RNAlign2D can be run by simply writing the following command in a terminal: rnalign2d -i input_file_name -o output_file_name. Additional flags allow the users to provide their own scoring matrix, apply penalties for gap opening and/or extension, to choose the running mode (‘simple’ or ‘pseudo’), or to standardize pseudoknot notations. Additionally, the script ‘create_matrix.py’ allows the user to define a customized scoring matrix and calculate_consensus.py to calculate consensus structure for a given alignment. The ‘pseudo’ mode is experimental feature for higher order pseudoknots, where sequence is not taken into account and it should be used sparingly.

The input file used to run RNAlign2D in both ‘simple’ and ‘pseudo’ mode is a FASTA-like file including a header followed by a line containing the sequence and 2D structure in a dot-bracket format. In the ‘pseudo’ mode, the sequence line in this file is omitted during conversion and alignment. When structures with higher-order pseudoknots are analyzed in the ‘simple’ mode, the residues in higher-order pseudoknots are treated as unpaired residues to ensure proper pairing of remaining residues. Moreover, RNAlign2D ‘normalizes’ structures to ensure that pseudoknots are written in a uniform way.

Results

Benchmark – sum-of-pair-scores and positive predictive values

RNAlign2D was compared with LocARNA, CARNA, MAFFT, TurboFold II, and STRAL, using BraliBase 2.1 [20] and data from the RNAStralign database [5] as benchmark datasets. LocARNA and CARNA were selected because they can use fixed 2D structure as input. MAFFT and TurboFold II showed the best performance in the previously published benchmark [5]. STRAL utilizes structural information to perform sequence alignment [17]. The sum-of-pair scores (SPSs), positive predictive values (PPVs), structural distance, and running times for each program were calculated.

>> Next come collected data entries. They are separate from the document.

-- pv_equiv track=rewrite | github.com/Pratinav-Shrivastava/codeforces | Random/B_Even_Array.py | even_array
-- ===== SOURCE A (Python) =====
-- def even_array(nums):
--     a, b = 0, 0
--     for i in range(len(nums)):
--         if i % 2 != nums[i] % 2:
--             if  i % 2 == 0:
--                 a += 1
--             else:
--                 b += 1
--     if a != b:
--         return -1
--     else:
--         return a
-- ===== SOURCE B (Python) =====
-- def even_array(nums):
--     a = sum(1 for x in nums[0::2] if x % 2 != 0)
--     b = sum(1 for x in nums[1::2] if x % 2 == 0)
--     return -1 if a != b else a
-- ===== Notes on version B (the rewrite author's own statement) =====
-- stated objective: idiomatic
-- what changed: Replaces the single interleaved loop over indices (tracking index parity and two counters) with two shaped passes: slice out the even-index and odd-index subsequences and count odd values in the first and even values in the second.
import Mathlib
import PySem

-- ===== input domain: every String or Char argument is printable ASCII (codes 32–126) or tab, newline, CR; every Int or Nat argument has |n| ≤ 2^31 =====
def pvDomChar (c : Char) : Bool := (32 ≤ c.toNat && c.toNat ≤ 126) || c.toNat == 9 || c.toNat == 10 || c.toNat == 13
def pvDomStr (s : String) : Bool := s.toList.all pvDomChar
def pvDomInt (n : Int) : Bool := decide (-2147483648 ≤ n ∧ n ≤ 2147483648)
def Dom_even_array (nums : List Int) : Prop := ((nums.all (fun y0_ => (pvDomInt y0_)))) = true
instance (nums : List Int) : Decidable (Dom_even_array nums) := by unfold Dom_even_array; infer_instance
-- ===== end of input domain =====

-- B replaces A's single index-parity loop with two slice passes (even-index and odd-index
-- subsequences) counted separately; objective: idiomatic, same O(n) cost.

-- ===== PORT A =====
def even_array (nums : List Int) : Int :=
  let r := (PySem.List.pyRange 0 (PySem.List.len nums) 1).foldl
    (fun (p : Int × Int) i =>
      if PySem.Int.mod i 2 != PySem.Int.mod (PySem.List.pyGetD nums i 0) 2 then
        if PySem.Int.mod i 2 == 0 then (p.1 + 1, p.2) else (p.1, p.2 + 1)
      else p) (0, 0)
  if r.1 != r.2 then -1 else r.1

-- ===== PORT B =====
def even_array_alt (nums : List Int) : Int :=
  let a : Int := (((PySem.List.slice? nums (some 0) none 2).getD []).countP
      (fun x => PySem.Int.mod x 2 != 0) : Nat)
  let b : Int := (((PySem.List.slice? nums (some 1) none 2).getD []).countP
      (fun x => PySem.Int.mod x 2 == 0) : Nat)
  if a != b then -1 else a

-- ===== PRECONDITION & SPEC =====
def Spec_even_array (nums : List Int) (out : Int) : Prop := out = even_array_alt nums
instance (nums : List Int) (out : Int) : Decidable (Spec_even_array nums out) := by unfold Spec_even_array; infer_instance

-- ===== CLAIM (what is proved, stated in full; the proofs are below) =====
def Claim_equal_even_array : Prop := ∀ (nums : List Int), Dom_even_array nums → Spec_even_array nums (even_array nums)

-- ===== LEMMAS AND PROOFS =====

-- elements of a list at even offsets (proof-side view of nums[0::2])
def eoAux : List Int → List Int
  | [] => []
  | [x] => [x]
  | x :: _ :: t => x :: eoAux t

lemma eoAux_cons_tail (y : Int) (t : List Int) : eoAux (y :: t) = y :: eoAux t.tail := by
  cases t <;> simp [eoAux]

lemma ev_filterMap : ∀ (xs : List Int),
    List.filterMap (fun k => xs[2*k]?) (List.range ((xs.length+1)/2)) = eoAux xs := by
  intro xs
  induction xs using eoAux.induct with
  | case1 => simp [eoAux]
  | case2 x => simp [eoAux]
  | case3 x y t ih =>
      have hlen : ((x :: y :: t).length + 1) / 2 = (t.length + 1) / 2 + 1 := by
        simp [List.length_cons]; omega
      rw [hlen, List.range_succ_eq_map, List.filterMap_cons, List.filterMap_map]
      simp only [Nat.mul_zero, List.getElem?_cons_zero]
      have he : (fun k : Nat => (x :: y :: t)[2 * (k+1)]?) = (fun k : Nat => t[2*k]?) := by
        funext k
        have h2 : 2 * (k + 1) = (2*k) + 1 + 1 := by ring
        simp [h2]
      simp only [Function.comp_def, Nat.succ_eq_add_one]
      rw [show (fun a => (x :: y :: t)[2 * (a+1)]?) = (fun k : Nat => t[2*k]?) from he, ih]
      simp [eoAux]

-- nums[0::2] is the even-offset sublist
lemma slice0 (xs : List Int) :
    (PySem.List.slice? xs (some 0) none 2).getD [] = eoAux xs := by
  simp only [PySem.List.slice?, PySem.List.sliceIndices]
  norm_num
  have hc : (if 0 < xs.length then (((xs.length : Int) + 2 - 1) / 2).toNat else 0)
      = (xs.length + 1) / 2 := by split <;> omega
  rw [hc]
  have he : (fun k : Nat => xs[(2 * (k : Int)).toNat]?) = (fun k : Nat => xs[2*k]?) := by
    funext k; congr 1
  rw [he, ev_filterMap]

-- nums[1::2] is the even-offset sublist of the tail
lemma slice1 (xs : List Int) :
    (PySem.List.slice? xs (some 1) none 2).getD [] = eoAux xs.tail := by
  cases xs with
  | nil => rfl
  | cons x t =>
      simp only [PySem.List.slice?, PySem.List.sliceIndices]
      norm_num
      have hc : (if 0 < t.length then (((t.length : Int) + 2 - 1) / 2).toNat else 0)
          = (t.length + 1) / 2 := by split <;> omega
      rw [hc]
      have he : (fun k : Nat => (x :: t)[(1 + 2 * (k : Int)).toNat]?) = (fun k : Nat => t[2*k]?) := by
        funext k
        have h2 : (1 + 2 * (k : Int)).toNat = 2*k + 1 := by omega
        simp [h2]
      rw [he, ev_filterMap]

-- A's loop body on an (index, value) pair
def stepAB (p : Int × Int) (q : Int × Int) : Int × Int :=
  if PySem.Int.mod q.1 2 != PySem.Int.mod q.2 2 then
    if PySem.Int.mod q.1 2 == 0 then (p.1 + 1, p.2) else (p.1, p.2 + 1)
  else p

-- A's loop, run from an even start index, counts odd values at even offsets and even values at odd offsets
lemma mainA : ∀ (xs : List Int) (s a0 b0 : Int), s % 2 = 0 →
    (PySem.List.enumerate xs s).foldl stepAB (a0, b0)
    = (a0 + ((eoAux xs).countP (fun x => PySem.Int.mod x 2 != 0) : Nat),
       b0 + ((eoAux xs.tail).countP (fun x => PySem.Int.mod x 2 == 0) : Nat)) := by
  intro xs
  have hmod : ∀ a : Int, PySem.Int.mod a 2 = a % 2 :=
    fun a => PySem.Int.mod_eq_emod_of_pos (by norm_num)
  induction xs using eoAux.induct with
  | case1 => intro s a0 b0 hs; simp [PySem.List.enumerate, eoAux]
  | case2 x =>
      intro s a0 b0 hs
      simp only [PySem.List.enumerate_cons, PySem.List.enumerate_nil, List.foldl_cons,
        List.foldl_nil, eoAux, List.tail_cons, List.countP_nil]
      rcases Int.emod_two_eq_zero_or_one x with hx | hx <;>
        simp [stepAB, hx, hs]
  | case3 x y t ih =>
      intro s a0 b0 hs
      have hs1 : (s + 1) % 2 = 1 := by omega
      have hs2 : (s + 1 + 1) % 2 = 0 := by omega
      simp only [PySem.List.enumerate_cons, List.foldl_cons]
      rcases Int.emod_two_eq_zero_or_one x with hx | hx <;>
        rcases Int.emod_two_eq_zero_or_one y with hy | hy <;>
        · have e1 : stepAB (a0, b0) (s, x) = (a0 + (if x % 2 = 0 then 0 else 1), b0) := by
            simp [stepAB, hs, hx]
          have e2 : ∀ p : Int × Int, stepAB p (s + 1, y)
              = (p.1, p.2 + (if y % 2 = 0 then 1 else 0)) := by
            intro p; simp [stepAB, hs1, hy]
          rw [e1, e2, ih (s+1+1) _ _ hs2]
          simp only [eoAux, List.tail_cons, eoAux_cons_tail, List.countP_cons, hmod, hx, hy, Prod.mk.injEq]
          norm_num
          all_goals omega

-- ===== VERDICT (by name: the statement is the Claim_ definition above) =====
theorem even_array_spec : Claim_equal_even_array := by
  unfold Claim_equal_even_array Spec_even_array
  intro nums _
  unfold even_array even_array_alt
  have h1 := mainA nums 0 0 0 (by norm_num)
  rw [PySem.List.enumerate_eq_map_pyRange nums (0 : Int), List.foldl_map] at h1
  rw [show ((PySem.List.pyRange 0 (PySem.List.len nums) 1).foldl
      (fun (p : Int × Int) i =>
        if PySem.Int.mod i 2 != PySem.Int.mod (PySem.List.pyGetD nums i 0) 2 then
          if PySem.Int.mod i 2 == 0 then (p.1 + 1, p.2) else (p.1, p.2 + 1)
        else p) (0, 0))
      = (PySem.List.pyRange 0 (PySem.List.len nums) 1).foldl
        (fun (p : Int × Int) i => stepAB p (i, PySem.List.pyGetD nums i 0)) (0, 0) from rfl, h1]
  rw [slice0, slice1]
  norm_num
theorem vp_eq_set (pt p : List Char) :
    verificar_palabra pt p =
      PySem.Set.equal (PySem.Set.ofList pt) (PySem.Set.ofList p) := by
  rw [vp_eq_all, Bool.eq_iff_iff, PySem.Set.equal_iff]
  simp only [Bool.and_eq_true, List.all_eq_true, PySem.Set.mem_ofList, isIn_singleton]
  constructor
  · rintro ⟨ha, hb⟩ x
    exact ⟨fun hx => ha x hx, fun hx => hb x hx⟩
  · intro h
    exact ⟨fun x hx => (h x).mp hx, fun x hx => (h x).mpr hx⟩

theorem splitSp_no_space (l : List Char) (h : ∀ c ∈ l, c ≠ ' ') : splitSp l = [l] := by
  induction l with
  | nil => rfl
  | cons c rest ih =>
    have hc : c ≠ ' ' := h c (by simp)
    rw [splitSp, if_neg hc, ih (fun d hd => h d (by simp [hd]))]
    simp

theorem splitSp_word (w rest : List Char) (h : ∀ c ∈ w, c ≠ ' ') :
    splitSp (w ++ ' ' :: rest) = w :: splitSp rest := by
  induction w with
  | nil => simp [splitSp]
  | cons c cw ih =>
    have hc : c ≠ ' ' := h c (by simp)
    rw [List.cons_append, splitSp, if_neg hc, ih (fun d hd => h d (by simp [hd]))]
    simp

theorem drop_no_space (tl : List Char) (a b : Nat) (hb : b ≤ tl.length)
    (h : ∀ j, a ≤ j → j < b → tl.getD j ' ' ≠ ' ') :
    ∀ c ∈ (tl.drop a).take (b - a), c ≠ ' ' := by
  intro c hc
  rw [List.mem_iff_getElem] at hc
  obtain ⟨k, hk, hck⟩ := hc
  simp only [List.getElem_take, List.getElem_drop] at hck
  have hlen : a + k < tl.length := by
    have := hk
    simp only [List.length_take, List.length_drop] at this
    omega
  have hkb : a + k < b := by
    have := hk
    simp only [List.length_take, List.length_drop] at this
    omega
  have := h (a + k) (by omega) hkb
  rw [List.getD_eq_getElem tl ' ' hlen] at this
  exact hck ▸ this

theorem vtMain (tl pl : List Char) :
    ∀ (n i inicio : Nat), tl.length - i ≤ n → inicio ≤ i → i ≤ tl.length →
    (∀ j, inicio ≤ j → j < i → tl.getD j ' ' ≠ ' ') →
    (if (vtLoop tl pl i inicio false).1 = false then
      verificar_palabra
        (PySem.List.slice tl (some ((vtLoop tl pl i inicio false).2 : Int))
          (some (tl.length : Int))) pl
     else (vtLoop tl pl i inicio false).1)
    = (splitSp (tl.drop inicio)).any (fun w => verificar_palabra w pl) := by
  have final : ∀ (inicio : Nat), inicio ≤ tl.length →
      (∀ j, inicio ≤ j → j < tl.length → tl.getD j ' ' ≠ ' ') →
      verificar_palabra
        (PySem.List.slice tl (some (inicio : Int)) (some (tl.length : Int))) pl
      = (splitSp (tl.drop inicio)).any (fun w => verificar_palabra w pl) := by
    intro inicio hle h3
    have hsl : PySem.List.slice tl (some (inicio : Int)) (some (tl.length : Int))
        = tl.drop inicio := by
      rw [show ((tl.length : Int)) = ((tl.length : Nat) : Int) from rfl,
        PySem.List.slice_natCast]
      exact List.take_of_length_le (by simp)
    have hns : ∀ c ∈ tl.drop inicio, c ≠ ' ' := by
      have := drop_no_space tl inicio tl.length le_rfl h3
      rwa [List.take_of_length_le (by simp)] at this
    rw [hsl, splitSp_no_space _ hns]
    simp
  intro n
  induction n with
  | zero =>
    intro i inicio hn h1 h2 h3
    have hi : i = tl.length := by omega
    subst hi
    rw [vtLoop]
    simp only [lt_irrefl, false_and, dif_neg, not_false_eq_true]
    simpa using final inicio h1 h3
  | succ n ih =>
    intro i inicio hn h1 h2 h3
    by_cases hi : i < tl.length
    · rw [vtLoop, dif_pos ⟨hi, rfl⟩]
      have hsplit : tl.drop inicio =
          (tl.drop inicio).take (i - inicio) ++ tl.drop i := by
        have h0 := List.take_append_drop (i - inicio) (tl.drop inicio)
        rw [List.drop_drop, show inicio + (i - inicio) = i by omega] at h0
        exact h0.symm
      have hword : PySem.List.slice tl (some (inicio : Int)) (some (i : Int))
          = (tl.drop inicio).take (i - inicio) := PySem.List.slice_natCast tl inicio i
      have hwns : ∀ c ∈ (tl.drop inicio).take (i - inicio), c ≠ ' ' :=
        drop_no_space tl inicio i (by omega) h3
      by_cases hsp : tl.getD i ' ' = ' '
      · rw [if_pos hsp]
        have hdropi : tl.drop i = ' ' :: tl.drop (i + 1) := by
          rw [List.drop_eq_getElem_cons hi]
          rw [List.getD_eq_getElem tl ' ' hi] at hsp
          rw [hsp]
        have hrhs : splitSp (tl.drop inicio)
            = (tl.drop inicio).take (i - inicio) :: splitSp (tl.drop (i + 1)) := by
          conv_lhs => rw [hsplit, hdropi]
          exact splitSp_word _ _ hwns
        by_cases hvp :
            verificar_palabra (PySem.List.slice tl (some (inicio : Int)) (some (i : Int))) pl
            = true
        · rw [hvp, vtLoop]
          simp only [Bool.true_eq_false, and_false, dif_neg, not_false_eq_true]
          simp only [if_false]
          rw [hrhs]
          rw [hword] at hvp
          simp [List.any_cons, hvp]
        · rw [Bool.not_eq_true] at hvp
          rw [hvp, ih (i + 1) (i + 1) (by omega) le_rfl (by omega) (by omega)]
          rw [hrhs]
          rw [hword] at hvp
          simp [List.any_cons, hvp]
      · rw [if_neg hsp]
        refine ih (i + 1) inicio (by omega) (by omega) (by omega) ?_
        intro j hj1 hj2
        by_cases hji : j < i
        · exact h3 j hj1 hji
        · have : j = i := by omega
          subst this
          exact hsp
    · have hieq : i = tl.length := by omega
      subst hieq
      rw [vtLoop]
      simp only [lt_irrefl, false_and, dif_neg, not_false_eq_true]
      simpa using final inicio h1 h3

-- ===== VERDICT (by name: the statement is the Claim_ definition above) =====
theorem verificar_texto_spec : Claim_equal_verificar_texto := by
  intro t p _
  unfold Spec_verificar_texto verificar_texto verificar_texto_alt
  rw [splitOn_eq_splitSp]
  have := vtMain t.toList p.toList t.toList.length 0 0 (by omega) le_rfl (by omega)
    (by intro j hj1 hj2; omega)
  simp only [List.drop_zero] at this
  rw [this]
  exact PySem.List.any_congr_mem (fun w _ => vp_eq_set w p.toList)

For alignment of the BraliBase 2.1 benchmark dataset, RNAlign2D, LocARNA, and CARNA generated similar mean SPSs and PPVs for all datasets, which ranged from 0.89 to 0.93 (Fig. 2). The mean PPV ranged from 0.71 (k15, LocARNA) to 0.91 (k2, RNAlign2D, LocARNA, and CARNA) (Fig. 3). For MAFFT, STRAL, and TurboFold II, those values were lower for most datasets, except PPV for k15, where MAFFT and TurboFold II were comparable to RNAlign2D, LocARNA, and CARNA.

Fig. 2
figure 2

Box and whisker plots comparing sum-of-pair scores (SPSs) generated for the alignment of all sequences in the BraliBase 2.1 benchmark dataset with RNAlign2D, CARNA, LocARNA, MAFFT, STRAL, and TurboFold II (k indicates the number of aligned sequences). P values were calculated using two-sided t-test

Fig. 3
figure 3

Box and whisker plots comparing positive predictive values (PPVs) generated for the alignment of all sequences in the BraliBase 2.1 benchmark dataset with RNAlign2D, CARNA, LocARNA, MAFFT, STRAL, and TurboFold II (k indicates the number of aligned sequences). P-values were calculated using two-sided t-test

The RNAlign2D scoring matrix was optimized on the k7 dataset from BraliBase2.1. To ensure that there was no overfitting, we recalculated SPSs and PPVs on the k2, k3, k5, and k10 datasets without alignments containing ≥ 2 (k2, k3), ≥ 3 (k5), and ≥ 5 (k10) common sequences with the k7 dataset for RNAlign2D. We observed only minor, non-significant changes, which means that our scoring matrix is not over-fitted.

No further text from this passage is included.